Killer look! And those knobs.👌


----------



## drew_t (Oct 19, 2021)

DAJE said:


> And the level is LOUD


The one I built recently is also very loud.


----------



## JamieJ (Oct 19, 2021)

Good work @DAJE - this is definitely on my to do list.


----------



## Preverb (Oct 19, 2021)

Has anyone compared both the Pendulum and the Cardinal in person?  At one point, I want to build a cardinal but 1776 seems to be closed indefinitely.


----------



## Harry Klippton (Oct 19, 2021)

That looks great and those are some plump lil chickens


----------



## jjjimi84 (Oct 19, 2021)

Preverb said:


> Has anyone compared both the Pendulum and the Cardinal in person?  At one point, I want to build a cardinal but 1776 seems to be closed indefinitely.


Its on my to do list


----------



## fig (Oct 19, 2021)

Great looking build! Bummer on the shipping delays. 

@jjjimi84 , I lost my list. Can I borrow yours?


----------



## jjjimi84 (Oct 19, 2021)

fig said:


> Great looking build! Bummer on the shipping delays.
> 
> @jjjimi84 , I lost my list. Can I borrow yours?
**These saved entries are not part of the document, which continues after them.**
-- pv_equiv track=rewrite | github.com/colinpearse/advent-of-code-2019 | aofc2019.q10.py | remove_hidden
-- ===== SOURCE A (Python) =====
-- def lfactor(x, y):
--     while(y):
--         x,y = y,x%y
--     return x
--
-- def reduce_offset(x,y):
--     lf = abs(lfactor(x,y))
--     return int(x/lf), int(y/lf)
--
-- def remove_hidden(noff, ast, relship, xlen, ylen):
--     xguess,yguess = ast[0],ast[1]
--     xoff,yoff = reduce_offset(noff[0],noff[1])
--     for i in range(max(xlen,ylen)):
--         xguess += xoff
--         yguess += yoff
--         guess = (xguess,yguess)
--         if guess in relship:
--             del relship[guess]
--     return relship
-- ===== SOURCE B (Python) =====
-- def lfactor(x, y):
--     while(y):
--         x,y = y,x%y
--     return x
--
-- def reduce_offset(x,y):
--     lf = abs(lfactor(x,y))
--     return int(x/lf), int(y/lf)
--
-- def remove_hidden(noff, ast, relship, xlen, ylen):
--     # One pass over a snapshot of the keys instead of stepping along the ray:
--     # a key is deleted iff it is ast + k*(xoff,yoff) for an integer 1 <= k <= max(xlen,ylen).
--     xoff, yoff = reduce_offset(noff[0], noff[1])
--     m = max(xlen, ylen)
--     for gx, gy in list(relship):
--         dx, dy = gx - ast[0], gy - ast[1]
--         if xoff != 0:
--             k, r = divmod(dx, xoff)
--         else:
--             k, r = divmod(dy, yoff)
--         if r == 0 and 1 <= k <= m and dx == k * xoff and dy == k * yoff:
--             del relship[(gx, gy)]
--     return relship
-- ===== Notes on version B (the rewrite author's own statement) =====
-- stated objective: faster
-- what changed: Instead of stepping max(xlen,ylen) times along the ray and probing the dict at each step, B makes one pass over the dict's keys and deletes a key iff it equals ast + k*offset for some integer 1 <= k <= max(xlen,ylen), decided arithmetically via divmod.
-- outside the precondition, e.g. on remove_hidden((0, 0), (0, 0), {}, 3, 3): A raises ZeroDivisionError, B raises ZeroDivisionError
import Mathlib
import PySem

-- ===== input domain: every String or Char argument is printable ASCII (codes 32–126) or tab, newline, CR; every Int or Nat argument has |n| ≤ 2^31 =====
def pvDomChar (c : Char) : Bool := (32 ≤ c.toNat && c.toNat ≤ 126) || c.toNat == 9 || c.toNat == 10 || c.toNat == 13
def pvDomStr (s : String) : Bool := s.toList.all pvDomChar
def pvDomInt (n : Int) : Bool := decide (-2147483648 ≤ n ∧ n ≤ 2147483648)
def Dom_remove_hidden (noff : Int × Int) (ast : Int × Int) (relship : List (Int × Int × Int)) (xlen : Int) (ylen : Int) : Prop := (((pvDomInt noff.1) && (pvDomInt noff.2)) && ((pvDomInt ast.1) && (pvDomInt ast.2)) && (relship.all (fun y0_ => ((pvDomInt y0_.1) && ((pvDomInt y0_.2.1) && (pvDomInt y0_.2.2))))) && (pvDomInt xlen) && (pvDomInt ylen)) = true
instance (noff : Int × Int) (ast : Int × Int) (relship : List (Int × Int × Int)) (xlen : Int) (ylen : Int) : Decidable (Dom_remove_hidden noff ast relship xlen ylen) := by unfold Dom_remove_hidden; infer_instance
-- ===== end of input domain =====

-- B replaces A's walk along the ray (one dict probe per step) by a single pass over the
-- dict's keys with an arithmetic on-the-ray test; equivalence is about the RETURN value
-- (both Pythons mutate relship in place and return it).

-- ===== PORT A =====

-- termination of the gcd loop (cited by pvLfactor's decreasing_by)
theorem pvModNatAbsLt (x y : Int) (h : y ≠ 0) : (PySem.Int.mod x y).natAbs < y.natAbs := by
  rcases lt_trichotomy y 0 with hy | hy | hy
  · have h1 := PySem.Int.mod_neg_bounds x hy
    omega
  · exact absurd hy h
  · have h1 := PySem.Int.mod_nonneg x hy
    have h2 := PySem.Int.mod_lt x hy
    omega

-- while(y): x,y = y,x%y ; return x   (Python '%': PySem.Int.mod)
def pvLfactor (x y : Int) : Int :=
  if h : y = 0 then x
  else pvLfactor y (PySem.Int.mod x y)
termination_by y.natAbs
decreasing_by exact pvModNatAbsLt x y h

-- lf = abs(lfactor(x,y)); int(x/lf) truncates toward zero (Int.tdiv); exact here since lf
-- divides x and |x| ≤ 2^31 keeps the float division exact.
def pvReduceOffset (x y : Int) : Int × Int :=
  let lf : Int := (pvLfactor x y).natAbs
  (Int.tdiv x lf, Int.tdiv y lf)

def remove_hidden (noff : Int × Int) (ast : Int × Int) (relship : List (Int × Int × Int)) (xlen : Int) (ylen : Int) : List (Int × Int × Int) :=
  let off := pvReduceOffset noff.1 noff.2
  let st := (PySem.List.pyRange 0 (max xlen ylen) 1).foldl
    (fun (s : Int × Int × List (Int × Int × Int)) _ =>
      let xg := s.1 + off.1
      let yg := s.2.1 + off.2
      let r := s.2.2
      if r.any (fun e => e.1 == xg && e.2.1 == yg)
      then (xg, yg, r.filter (fun e => !(e.1 == xg && e.2.1 == yg)))
      else (xg, yg, r))
    (ast.1, ast.2, relship)
  st.2.2

-- ===== PORT B =====

-- k,r = divmod(d, off); key is on the ray iff r == 0, 1 <= k <= m and both components match.
def pvOnRay (xoff yoff m : Int) (ast : Int × Int) (gx gy : Int) : Bool :=
  let dx := gx - ast.1
  let dy := gy - ast.2
  let kr := if xoff ≠ 0 then (PySem.Int.floordiv dx xoff, PySem.Int.mod dx xoff)
            else (PySem.Int.floordiv dy yoff, PySem.Int.mod dy yoff)
  kr.2 == 0 && 1 ≤ kr.1 && kr.1 ≤ m && dx == kr.1 * xoff && dy == kr.1 * yoff

def remove_hidden_alt (noff : Int × Int) (ast : Int × Int) (relship : List (Int × Int × Int)) (xlen : Int) (ylen : Int) : List (Int × Int × Int) :=
  let off := pvReduceOffset noff.1 noff.2
  let m := max xlen ylen
  relship.filter (fun e => !(pvOnRay off.1 off.2 m ast e.1 e.2.1))

-- ===== PRECONDITION & SPEC =====
-- Pre_ excludes only noff = (0,0), on which A raises ZeroDivisionError in reduce_offset.
def Pre_remove_hidden (noff : Int × Int) (ast : Int × Int) (relship : List (Int × Int × Int)) (xlen : Int) (ylen : Int) : Prop := noff.1 ≠ 0 ∨ noff.2 ≠ 0
instance (noff : Int × Int) (ast : Int × Int) (relship : List (Int × Int × Int)) (xlen : Int) (ylen : Int) : Decidable (Pre_remove_hidden noff ast relship xlen ylen) := by unfold Pre_remove_hidden; infer_instance
def pvWitness_remove_hidden : (Int × Int) × (Int × Int) × (List (Int × Int × Int)) × Int × Int := ((1, 1), (0, 0), [(1, 1, 7), (2, 2, 8), (2, 1, 9)], 3, 3)

def Spec_remove_hidden (noff : Int × Int) (ast : Int × Int) (relship : List (Int × Int × Int)) (xlen : Int) (ylen : Int) (out : List (Int × Int × Int)) : Prop := out = remove_hidden_alt noff ast relship xlen ylen
instance (noff : Int × Int) (ast : Int × Int) (relship : List (Int × Int × Int)) (xlen : Int) (ylen : Int) (out : List (Int × Int × Int)) : Decidable (Spec_remove_hidden noff ast relship xlen ylen out) := by unfold Spec_remove_hidden; infer_instance

-- ===== CLAIM (what is proved, stated in full; the proofs are below) =====
def Claim_equal_remove_hidden : Prop := ∀ (noff : Int × Int) (ast : Int × Int) (relship : List (Int × Int × Int)) (xlen : Int) (ylen : Int), Dom_remove_hidden noff ast relship xlen ylen → Pre_remove_hidden noff ast relship xlen ylen → Spec_remove_hidden noff ast relship xlen ylen (remove_hidden noff ast relship xlen ylen)

-- ===== LEMMAS AND PROOFS =====

-- Boolean "the key e is hidden within the next n steps of the ray starting at (a,b)".
def pvHitF (xoff yoff : Int) : Int → Int → Nat → Int × Int × Int → Bool
  | _, _, 0, _ => false
  | a, b, n+1, e => (e.1 == a + xoff && e.2.1 == b + yoff) || pvHitF xoff yoff (a + xoff) (b + yoff) n e

-- A's fold deletes exactly the keys pvHitF describes.
theorem pvFoldEq (xoff yoff : Int) (l : List Int) : ∀ (a b : Int) (r : List (Int × Int × Int)),
    (l.foldl (fun (s : Int × Int × List (Int × Int × Int)) _ =>
      let xg := s.1 + xoff
      let yg := s.2.1 + yoff
      let r := s.2.2
      if r.any (fun e => e.1 == xg && e.2.1 == yg)
      then (xg, yg, r.filter (fun e => !(e.1 == xg && e.2.1 == yg)))
      else (xg, yg, r)) (a, b, r)).2.2
    = r.filter (fun e => !pvHitF xoff yoff a b l.length e) := by
  induction l with
  | nil =>
    intro a b r
    simp [pvHitF]
  | cons hd tl ih =>
    intro a b r
    simp only [List.foldl_cons, List.length_cons]
    by_cases hany : r.any (fun e => e.1 == a + xoff && e.2.1 == b + yoff)
    · simp only [hany, if_true]
      rw [ih, List.filter_filter]
      refine List.filter_congr ?_
      intro e _
      simp [pvHitF, Bool.not_or, Bool.and_comm]
    · simp only [hany]
      rw [ih]
      refine List.filter_congr ?_
      intro e he
      have hne : (e.1 == a + xoff && e.2.1 == b + yoff) = false := by
        refine Bool.eq_false_iff.mpr ?_
        intro hc
        exact hany (List.any_eq_true.mpr ⟨e, he, hc⟩)
      simp [pvHitF, hne]

theorem pvHitF_iff (xoff yoff : Int) : ∀ (n : Nat), ∀ (a b : Int) (e : Int × Int × Int),
    pvHitF xoff yoff a b n e = true ↔
      ∃ k : Nat, k < n ∧ e.1 = a + ((k : Int) + 1) * xoff ∧ e.2.1 = b + ((k : Int) + 1) * yoff := by
  intro n
  induction n with
  | zero => intro a b e; simp [pvHitF]
  | succ n ih =>
    intro a b e
    simp only [pvHitF, Bool.or_eq_true, beq_iff_eq, Bool.and_eq_true, ih]
    constructor
    · rintro (⟨h1, h2⟩ | ⟨k, hk, h1, h2⟩)
      · exact ⟨0, by omega, by simpa using h1, by simpa using h2⟩
      · exact ⟨k + 1, by omega, by push_cast; linarith [h1], by push_cast; linarith [h2]⟩
    · rintro ⟨k, hk, h1, h2⟩
      cases k with
      | zero => exact Or.inl ⟨by simpa using h1, by simpa using h2⟩
      | succ k =>
        refine Or.inr ⟨k, by omega, ?_, ?_⟩
        · push_cast at h1 ⊢; linarith [h1]
        · push_cast at h2 ⊢; linarith [h2]

theorem pvFloordivMulSelf (k b : Int) (hb : b ≠ 0) :
    PySem.Int.floordiv (k * b) b = k ∧ PySem.Int.mod (k * b) b = 0 := by
  have hm : PySem.Int.mod (k * b) b = 0 := (PySem.Int.mod_eq_zero_iff_dvd _ _).mpr ⟨k, mul_comm k b⟩
  have h := PySem.Int.floordiv_mul_add_mod (k * b) b
  rw [hm, add_zero] at h
  exact ⟨mul_right_cancel₀ hb h, hm⟩

theorem pvOnRay_iff (xoff yoff m : Int) (ast : Int × Int) (gx gy : Int)
    (hoff : xoff ≠ 0 ∨ yoff ≠ 0) :
    pvOnRay xoff yoff m ast gx gy = true ↔
      ∃ k : Int, 1 ≤ k ∧ k ≤ m ∧ gx = ast.1 + k * xoff ∧ gy = ast.2 + k * yoff := by
  by_cases hx : xoff = 0
  · have hy : yoff ≠ 0 := by tauto
    simp only [pvOnRay, hx, ne_eq, not_true_eq_false, if_false, beq_iff_eq, Bool.and_eq_true,
      decide_eq_true_eq]
    constructor
    · rintro ⟨⟨⟨⟨hm, h1⟩, h2⟩, hdx⟩, hdy⟩
      exact ⟨PySem.Int.floordiv (gy - ast.2) yoff, h1, h2, by linarith [hdx], by linarith [hdy]⟩
    · rintro ⟨k, h1, h2, hgx, hgy⟩
      have hdy : gy - ast.2 = k * yoff := by linarith [hgy]
      obtain ⟨hq, hm⟩ := pvFloordivMulSelf k yoff hy
      rw [hdy, hq, hm]
      refine ⟨⟨⟨⟨rfl, h1⟩, h2⟩, by linarith [hgx]⟩, by linarith [hgy]⟩
  · simp only [pvOnRay, hx, ne_eq, not_false_eq_true, if_true, beq_iff_eq, Bool.and_eq_true,
      decide_eq_true_eq]
    constructor
    · rintro ⟨⟨⟨⟨hm, h1⟩, h2⟩, hdx⟩, hdy⟩
      exact ⟨PySem.Int.floordiv (gx - ast.1) xoff, h1, h2, by linarith [hdx], by linarith [hdy]⟩
    · rintro ⟨k, h1, h2, hgx, hgy⟩
      have hdx : gx - ast.1 = k * xoff := by linarith [hgx]
      obtain ⟨hq, hm⟩ := pvFloordivMulSelf k xoff hx
      rw [hdx, hq, hm]
      refine ⟨⟨⟨⟨rfl, h1⟩, h2⟩, by linarith [hgx]⟩, by linarith [hgy]⟩

theorem pvLfactor_dvd (x y : Int) : pvLfactor x y ∣ x ∧ pvLfactor x y ∣ y := by
  induction x, y using pvLfactor.induct with
  | case1 x => rw [pvLfactor]; simp
  | case2 x y h ih =>
    rw [pvLfactor]
    simp only [h, dite_false]
    obtain ⟨d1, d2⟩ := ih
    constructor
    · have hdx : pvLfactor y (PySem.Int.mod x y) ∣
          PySem.Int.floordiv x y * y + PySem.Int.mod x y :=
        dvd_add (Dvd.dvd.mul_left d1 _) d2
      rwa [PySem.Int.floordiv_mul_add_mod] at hdx
    · exact d1

theorem pvReduceOffset_nonzero (x y : Int) (h : x ≠ 0 ∨ y ≠ 0) :
    (pvReduceOffset x y).1 ≠ 0 ∨ (pvReduceOffset x y).2 ≠ 0 := by
  obtain ⟨d1, d2⟩ := pvLfactor_dvd x y
  have hlf : pvLfactor x y ≠ 0 := by
    intro h0
    rw [h0] at d1 d2
    rcases h with h | h
    · exact h (zero_dvd_iff.mp d1)
    · exact h (zero_dvd_iff.mp d2)
  have hlfn : ((pvLfactor x y).natAbs : Int) ≠ 0 := by
    simpa using hlf
  have hd1 : ((pvLfactor x y).natAbs : Int) ∣ x := (Int.natAbs_dvd).mpr d1
  have hd2 : ((pvLfactor x y).natAbs : Int) ∣ y := (Int.natAbs_dvd).mpr d2
  rcases h with h | h
  · left
    simp only [pvReduceOffset]
    intro h0
    have := Int.tdiv_mul_cancel hd1
    rw [h0, zero_mul] at this
    exact h this.symm
  · right
    simp only [pvReduceOffset]
    intro h0
    have := Int.tdiv_mul_cancel hd2
    rw [h0, zero_mul] at this
    exact h this.symm

-- ===== VERDICT (by name: the statement is the Claim_ definition above) =====
theorem remove_hidden_spec : Claim_equal_remove_hidden := by
  intro noff ast relship xlen ylen _ hpre
  unfold Spec_remove_hidden remove_hidden remove_hidden_alt
  set off := pvReduceOffset noff.1 noff.2 with hoffdef
  set m := max xlen ylen with hm
  rw [pvFoldEq off.1 off.2 (PySem.List.pyRange 0 m 1) ast.1 ast.2 relship]
  refine List.filter_congr ?_
  intro e _
  have hoff : off.1 ≠ 0 ∨ off.2 ≠ 0 := pvReduceOffset_nonzero noff.1 noff.2 hpre
  have hlen : (PySem.List.pyRange 0 m 1).length = m.toNat := by
    rw [PySem.List.length_pyRange_one]; simp
  rw [hlen]
  congr 1
  rw [Bool.eq_iff_iff, pvHitF_iff, pvOnRay_iff off.1 off.2 m ast e.1 e.2.1 hoff]
  constructor
  · rintro ⟨k, hk, h1, h2⟩
    refine ⟨(k : Int) + 1, by omega, by omega, by linarith [h1], by linarith [h2]⟩
  · rintro ⟨k, h1, h2, hgx, hgy⟩
    refine ⟨(k - 1).toNat, by omega, ?_, ?_⟩
    · have : ((k - 1).toNat : Int) + 1 = k := by omega
      rw [this]; linarith [hgx]
    · have : ((k - 1).toNat : Int) + 1 = k := by omega
      rw [this]; linarith [hgy]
You dont want my list, it is so long it makes a thud sound on the grow when unfolded. Kinda like when i unzip

Ba zing


----------



## fig (Oct 19, 2021)

Hey, we _could_ hijack this thread until DAJE get his next order!



jjjimi84 said:


> You dont want my list, it is so long it makes a thud sound on the grow when unfolded. Kinda like when i unzip



You know what they say Dan...


----------



## jjjimi84 (Oct 19, 2021)

Swing!??! Is that what I am missing?


----------



## fig (Oct 19, 2021)

Well, with "thud-only", it would be more of a _slide _or maybe a _drag?_

Schwing on the other hand, may come into play.


----------



## DAJE (Oct 19, 2021)

fig said:


> Hey, we _could_ hijack this thread until DAJE get his next order!


Be my guest.


----------



## fig (Oct 19, 2021)

I'm hoping it arrives sooner than expected sir. Maybe some treetop flying down south with some dead drops would do you right? I'll need a plane!...and maybe a pilot's license....tbd.


----------



## DAJE (Oct 19, 2021)

fig said:


> I'm hoping it arrives sooner than expected sir. Maybe some treetop flying down south with some dead drops would do you right? I'll need a plane!...and maybe a pilot's license....tbd.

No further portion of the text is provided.